People travel and they talk. They form opinions and pass these on to friends and fellow travellers, they rave and condemn, they write guide books and online reviews. You listen to these suggestions, conduct some research of your own, add some salt, and decide whether or not to take them to heart.
“You can’t miss Lake Titicaca,” they say. They were right.
South America’s largest lake by volume of water and one of the world’s highest opens up before me like an endless sheet of velvet unfolded by deft and ancient hands. It seems to radiate blueness from the depths of its very blue, very deep depths. I am captivated, illuminated, intimidated, and without so much as a cursory glance at the touristy town of Copacabana, hop on a boat bound for Isla del Sol, the Island of the Sun – according to Inca beliefs, the birthplace of our life-giving fireball.
I spent two nights in the small village of Yumani, walking and exploring, communing with llamas and marvelling at the water visible in almost every direction. The island’s vegetation is green and cultivated in parts, but is mostly harsh, sun-scorched – either an act of reverence or disdain on the sun’s behalf, I couldn’t decide – and, strangely, eucalyptus are the only trees in sight. On my only full day there, I walked from the island’s southernmost point to its northernmost and back again. Alone with my thoughts, and all too aware of the altitude – of how quickly my breath escaped me when I climbed, and how quickly it returned when I levelled off – this is what I saw.
In the north, an abundance of Inca ruins
High on a hill with a lonely boat
My first dinner was solitary. Cooked on gas and eaten by candlelight in a hut without electricity, it was the meal of a lifetime: trout cooked to disintegration in a red wine sauce; fluffy quinoa, grown down the road; an abundance of fresh veggies; my birthday book for company. On my second night, there were five new companions. You just never know who you are going to meet in the course of a single day.
I am writing this now from across the border, from the Peruvian city of Cusco. It is a city you are meant to love – all travellers, guide books, websites tell you so. I do not. The beauty of its architecture has been lost to me beneath a tacky waxing of tourism. Hotels, restaurants, Internet cafes and more touts and tour operators than you can say ‘No, gracias’ to in a lifetime line its ancient streets, making them appear inauthentic, like a film set.
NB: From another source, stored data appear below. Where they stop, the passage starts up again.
-- pv_equiv track=rewrite | github.com/extragornax/AdventOfCode | 2020/Day 12/code.py | retDirection
-- ===== SOURCE A (Python) =====
-- def retDirection(currentDir, dire, amount):
--     while amount > 0:
--         if (dire == 'L'):
--             currentDir += 1
--         if (dire == 'R'):
--             currentDir -= 1
--         if currentDir == 0:
--             currentDir = 4
--         elif currentDir == 5:
--             currentDir = 1
--         amount -= 1
--     return currentDir
-- ===== SOURCE B (Python) =====
-- def retDirection(currentDir, dire, amount):
--     if amount <= 0:
--         return currentDir
--     if dire == 'L':
--         return (currentDir - 1 + amount) % 4 + 1
--     if dire == 'R':
--         return (currentDir - 1 - amount) % 4 + 1
--     return currentDir
-- ===== Notes on version B (the rewrite author's own statement) =====
-- stated objective: faster
-- what changed: Replaced A's step-by-step rotation loop (one iteration per unit of amount) by a single O(1) modular-arithmetic formula (currentDir - 1 ± amount) % 4 + 1 on the 1-4 compass encoding, treating an unknown direction letter as no rotation.
-- intended difference: On rotations starting outside the 1-4 compass encoding (currentDir > 4 with 'L', currentDir < 1 with 'R', or a trajectory that never re-enters the band), and on non-'L'/'R' letters at currentDir 0 or 5, A drifts out of range or applies a leftover wrap-check (e.g. 6 for (5,'L',1)), while B returns the proper 1-4 compass value ((currentDir-1±amount)%4+1, resp. currentDir unchanged), which is the intended reading since directions are encoded 1-4. — e.g. on retDirection(5, "L", 1): A returns 6, B returns 2
import Mathlib
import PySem

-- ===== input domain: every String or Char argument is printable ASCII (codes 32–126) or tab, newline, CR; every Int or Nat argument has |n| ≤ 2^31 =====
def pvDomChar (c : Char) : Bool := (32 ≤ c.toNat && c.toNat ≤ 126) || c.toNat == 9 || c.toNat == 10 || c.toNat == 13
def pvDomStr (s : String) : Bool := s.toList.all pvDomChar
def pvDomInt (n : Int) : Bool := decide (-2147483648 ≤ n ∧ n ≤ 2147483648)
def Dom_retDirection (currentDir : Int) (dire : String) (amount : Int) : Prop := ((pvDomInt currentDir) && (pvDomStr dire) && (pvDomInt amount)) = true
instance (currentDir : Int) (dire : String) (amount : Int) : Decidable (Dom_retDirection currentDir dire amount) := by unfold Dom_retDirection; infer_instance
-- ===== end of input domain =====

-- B replaces A's O(amount) step-by-step rotation loop by one O(1) modular formula on the 1–4 compass encoding (objective: faster).

-- ===== PORT A =====
-- the while-loop of A: runs once per unit of amount while amount > 0
def retDirectionLoop (currentDir : Int) (dire : String) : Nat → Int
  | 0 => currentDir
  | n + 1 =>
    let c1 := if dire == "L" then currentDir + 1 else currentDir
    let c2 := if dire == "R" then c1 - 1 else c1
    let c3 := if c2 == 0 then (4 : Int) else if c2 == 5 then 1 else c2
    retDirectionLoop c3 dire n

def retDirection (currentDir : Int) (dire : String) (amount : Int) : Int :=
  retDirectionLoop currentDir dire amount.toNat

-- ===== PORT B =====
def retDirection_alt (currentDir : Int) (dire : String) (amount : Int) : Int :=
  if amount ≤ 0 then currentDir
  else if dire == "L" then PySem.Int.mod (currentDir - 1 + amount) 4 + 1
  else if dire == "R" then PySem.Int.mod (currentDir - 1 - amount) 4 + 1
  else currentDir

-- ===== PRECONDITION & SPEC =====
-- On rotations starting outside the 1–4 compass encoding (currentDir > 4 with 'L', currentDir < 1 with 'R',
-- or a trajectory that never re-enters the band), and on non-'L'/'R' letters at currentDir 0 or 5, A drifts
-- out of range or applies a leftover wrap-check, while B returns the proper 1–4 compass value (resp. leaves
-- currentDir unchanged) — the intended reading since directions are encoded 1–4.
def D_retDirection (currentDir : Int) (dire : String) (amount : Int) : Prop :=
  0 < amount ∧
    ((dire = "L" ∧ (4 < currentDir ∨ currentDir + amount < 0)) ∨
     (dire = "R" ∧ (currentDir < 1 ∨ 5 < currentDir - amount)) ∨
     (dire ≠ "L" ∧ dire ≠ "R" ∧ (currentDir = 0 ∨ currentDir = 5)))
instance (currentDir : Int) (dire : String) (amount : Int) : Decidable (D_retDirection currentDir dire amount) := by
  unfold D_retDirection; infer_instance

def Spec_retDirection (currentDir : Int) (dire : String) (amount : Int) (out : Int) : Prop :=
  ¬ D_retDirection currentDir dire amount → out = retDirection_alt currentDir dire amount
instance (currentDir : Int) (dire : String) (amount : Int) (out : Int) : Decidable (Spec_retDirection currentDir dire amount out) := by
  unfold Spec_retDirection; infer_instance

def pvDiffWitness_retDirection : Int × String × Int := (5, "L", 1)
def pvDiffWitnessOut_retDirection : Int × Int := (6, 2)

-- ===== CLAIM =====
def Claim_unchanged_retDirection : Prop := ∀ (currentDir : Int) (dire : String) (amount : Int), Dom_retDirection currentDir dire amount → Spec_retDirection currentDir dire amount (retDirection currentDir dire amount)
def Claim_changed_retDirection : Prop := Dom_retDirection (pvDiffWitness_retDirection.1) (pvDiffWitness_retDirection.2.1) (pvDiffWitness_retDirection.2.2) ∧ D_retDirection (pvDiffWitness_retDirection.1) (pvDiffWitness_retDirection.2.1) (pvDiffWitness_retDirection.2.2) ∧ retDirection (pvDiffWitness_retDirection.1) (pvDiffWitness_retDirection.2.1) (pvDiffWitness_retDirection.2.2) = pvDiffWitnessOut_retDirection.1 ∧ retDirection_alt (pvDiffWitness_retDirection.1) (pvDiffWitness_retDirection.2.1) (pvDiffWitness_retDirection.2.2) = pvDiffWitnessOut_retDirection.2 ∧ pvDiffWitnessOut_retDirection.1 ≠ pvDiffWitnessOut_retDirection.2
def Claim_exact_retDirection : Prop := ∀ (currentDir : Int) (dire : String) (amount : Int), Dom_retDirection currentDir dire amount → D_retDirection currentDir dire amount → retDirection currentDir dire amount ≠ retDirection_alt currentDir dire amount

-- ===== LEMMAS AND PROOFS =====

theorem stepL (c : Int) (n : Nat) :
    retDirectionLoop c "L" (n + 1) =
      retDirectionLoop (if c + 1 = 0 then (4 : Int) else if c + 1 = 5 then 1 else c + 1) "L" n := by
  simp [retDirectionLoop, beq_iff_eq]

theorem stepR (c : Int) (n : Nat) :
    retDirectionLoop c "R" (n + 1) =
      retDirectionLoop (if c - 1 = 0 then (4 : Int) else if c - 1 = 5 then 1 else c - 1) "R" n := by
  simp [retDirectionLoop, beq_iff_eq]

theorem stepO (dire : String) (hL : dire ≠ "L") (hR : dire ≠ "R") (c : Int) (n : Nat) :
    retDirectionLoop c dire (n + 1) =
      retDirectionLoop (if c = 0 then (4 : Int) else if c = 5 then 1 else c) dire n := by
  simp [retDirectionLoop, beq_iff_eq, hL, hR]

theorem loop_L (n : Nat) : ∀ (c : Int),
    retDirectionLoop c "L" (n + 1) =
      if c ≤ 4 ∧ 0 ≤ c + (n + 1 : Nat) then PySem.Int.mod (c + (n + 1 : Nat) - 1) 4 + 1
      else c + (n + 1 : Nat) := by
  have hmod : ∀ a : Int, PySem.Int.mod a 4 = a % 4 := fun a =>
    PySem.Int.mod_eq_emod_of_pos (by norm_num)
  induction n with
  | zero =>
    intro c
    rw [stepL]
    simp only [retDirectionLoop, hmod]
    split_ifs <;> (push_cast; omega)
  | succ m ih =>
    intro c
    rw [stepL]
    by_cases h0 : c + 1 = 0
    · rw [if_pos h0, ih 4]; simp only [hmod]; split_ifs <;> (push_cast; omega)
    · rw [if_neg h0]
      by_cases h5 : c + 1 = 5
      · rw [if_pos h5, ih 1]; simp only [hmod]; split_ifs <;> (push_cast; omega)
      · rw [if_neg h5, ih (c + 1)]; simp only [hmod]; split_ifs <;> (push_cast; omega)

theorem loop_R (n : Nat) : ∀ (c : Int),
    retDirectionLoop c "R" (n + 1) =
      if 1 ≤ c ∧ c - (n + 1 : Nat) ≤ 5 then PySem.Int.mod (c - (n + 1 : Nat) - 1) 4 + 1
      else c - (n + 1 : Nat) := by
  have hmod : ∀ a : Int, PySem.Int.mod a 4 = a % 4 := fun a =>
    PySem.Int.mod_eq_emod_of_pos (by norm_num)
  induction n with
  | zero =>
    intro c
    rw [stepR]
    simp only [retDirectionLoop, hmod]
    split_ifs <;> (push_cast; omega)
  | succ m ih =>
    intro c
    rw [stepR]
    by_cases h0 : c - 1 = 0
    · rw [if_pos h0, ih 4]; simp only [hmod]; split_ifs <;> (push_cast; omega)
    · rw [if_neg h0]
      by_cases h5 : c - 1 = 5
      · rw [if_pos h5, ih 1]; simp only [hmod]; split_ifs <;> (push_cast; omega)
      · rw [if_neg h5, ih (c - 1)]; simp only [hmod]; split_ifs <;> (push_cast; omega)

theorem loop_other (dire : String) (hL : dire ≠ "L") (hR : dire ≠ "R") (n : Nat) : ∀ (c : Int),
    retDirectionLoop c dire (n + 1) =
      if c = 0 then (4 : Int) else if c = 5 then 1 else c := by
  induction n with
  | zero =>
    intro c
    rw [stepO dire hL hR]
    simp only [retDirectionLoop]
  | succ m ih =>
    intro c
    rw [stepO dire hL hR, ih]
    split_ifs <;> omega

theorem mod4_bounds (a : Int) : 0 ≤ PySem.Int.mod a 4 ∧ PySem.Int.mod a 4 < 4 :=
  ⟨PySem.Int.mod_nonneg a (by norm_num), PySem.Int.mod_lt a (by norm_num)⟩

-- ===== VERDICT =====
theorem retDirection_spec : Claim_unchanged_retDirection := by
  intro c dire amount _ hnD
  unfold retDirection retDirection_alt
  by_cases hle : amount ≤ 0
  · have : amount.toNat = 0 := by omega
    rw [this, if_pos hle]; rfl
  · have hpos : 0 < amount := by omega
    obtain ⟨n, hn⟩ : ∃ n : Nat, amount.toNat = n + 1 := ⟨amount.toNat - 1, by omega⟩
    have hcast : ((n + 1 : Nat) : Int) = amount := by omega
    rw [hn, if_neg hle]
    unfold D_retDirection at hnD
    push_neg at hnD
    by_cases hL : dire = "L"
    · subst hL
      rcases (hnD hpos).1 rfl with ⟨h1, h2⟩
      rw [loop_L n c, hcast, if_pos ⟨by omega, by omega⟩]
      simp only [beq_iff_eq, if_pos rfl]
      congr 1
      congr 1
      omega
    · by_cases hR : dire = "R"
      · subst hR
        rcases ((hnD hpos).2.1) rfl with ⟨h1, h2⟩
        rw [loop_R n c, hcast, if_pos ⟨by omega, by omega⟩]
        have : ("R" == "L") = false := by decide
        simp only [this, Bool.false_eq_true, if_false, beq_iff_eq, if_pos rfl]
        congr 1
        congr 1
        omega
      · rcases ((hnD hpos).2.2) hL hR with ⟨h0, h5⟩
        rw [loop_other dire hL hR n c, if_neg h0, if_neg h5]
        simp [beq_iff_eq, hL, hR]

theorem retDirection_changed : Claim_changed_retDirection := by
  unfold Claim_changed_retDirection; decide

theorem retDirection_tight : Claim_exact_retDirection := by
  intro c dire amount _ hD
  unfold retDirection retDirection_alt
  obtain ⟨hpos, hcase⟩ := hD
  obtain ⟨n, hn⟩ : ∃ n : Nat, amount.toNat = n + 1 := ⟨amount.toNat - 1, by omega⟩
  have hcast : ((n + 1 : Nat) : Int) = amount := by omega
  have hle : ¬ amount ≤ 0 := by omega
  rw [hn, if_neg hle]
  rcases hcase with ⟨hL, hout⟩ | ⟨hR, hout⟩ | ⟨hL, hR, hc⟩
  · subst hL
    have hb := mod4_bounds (c - 1 + amount)
    rw [loop_L n c, hcast, if_neg (by omega)]
    simp only [beq_iff_eq, if_true]
    omega
  · subst hR
    have hb := mod4_bounds (c - 1 - amount)
    have hRL : ("R" == "L") = false := by decide
    rw [loop_R n c, hcast, if_neg (by omega)]
    simp only [hRL, Bool.false_eq_true, if_false, beq_iff_eq, if_true]
    omega
  · rw [loop_other dire hL hR n c]
    simp only [beq_iff_eq, hL, hR, if_false]
    split_ifs with h1 h2 <;> omega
In the course of a few days I have also come to resent absolutely the cost of forays into Cusco’s surrounding mountains. Hikes cost hundreds and hundreds of dollars and there appears to be no way around these prices. And so, tomorrow, I will venture to Machu Picchu without hiking there and will journey to the Amazon this weekend, for heat and humidity and mosquitoes the size of Boeings. After that, it’s off to quieter Peruvian places I hope, for hikes that make more demands on my legs than on my pocket, and for new adventures.
loved the pigs and the solitary meal without electricity!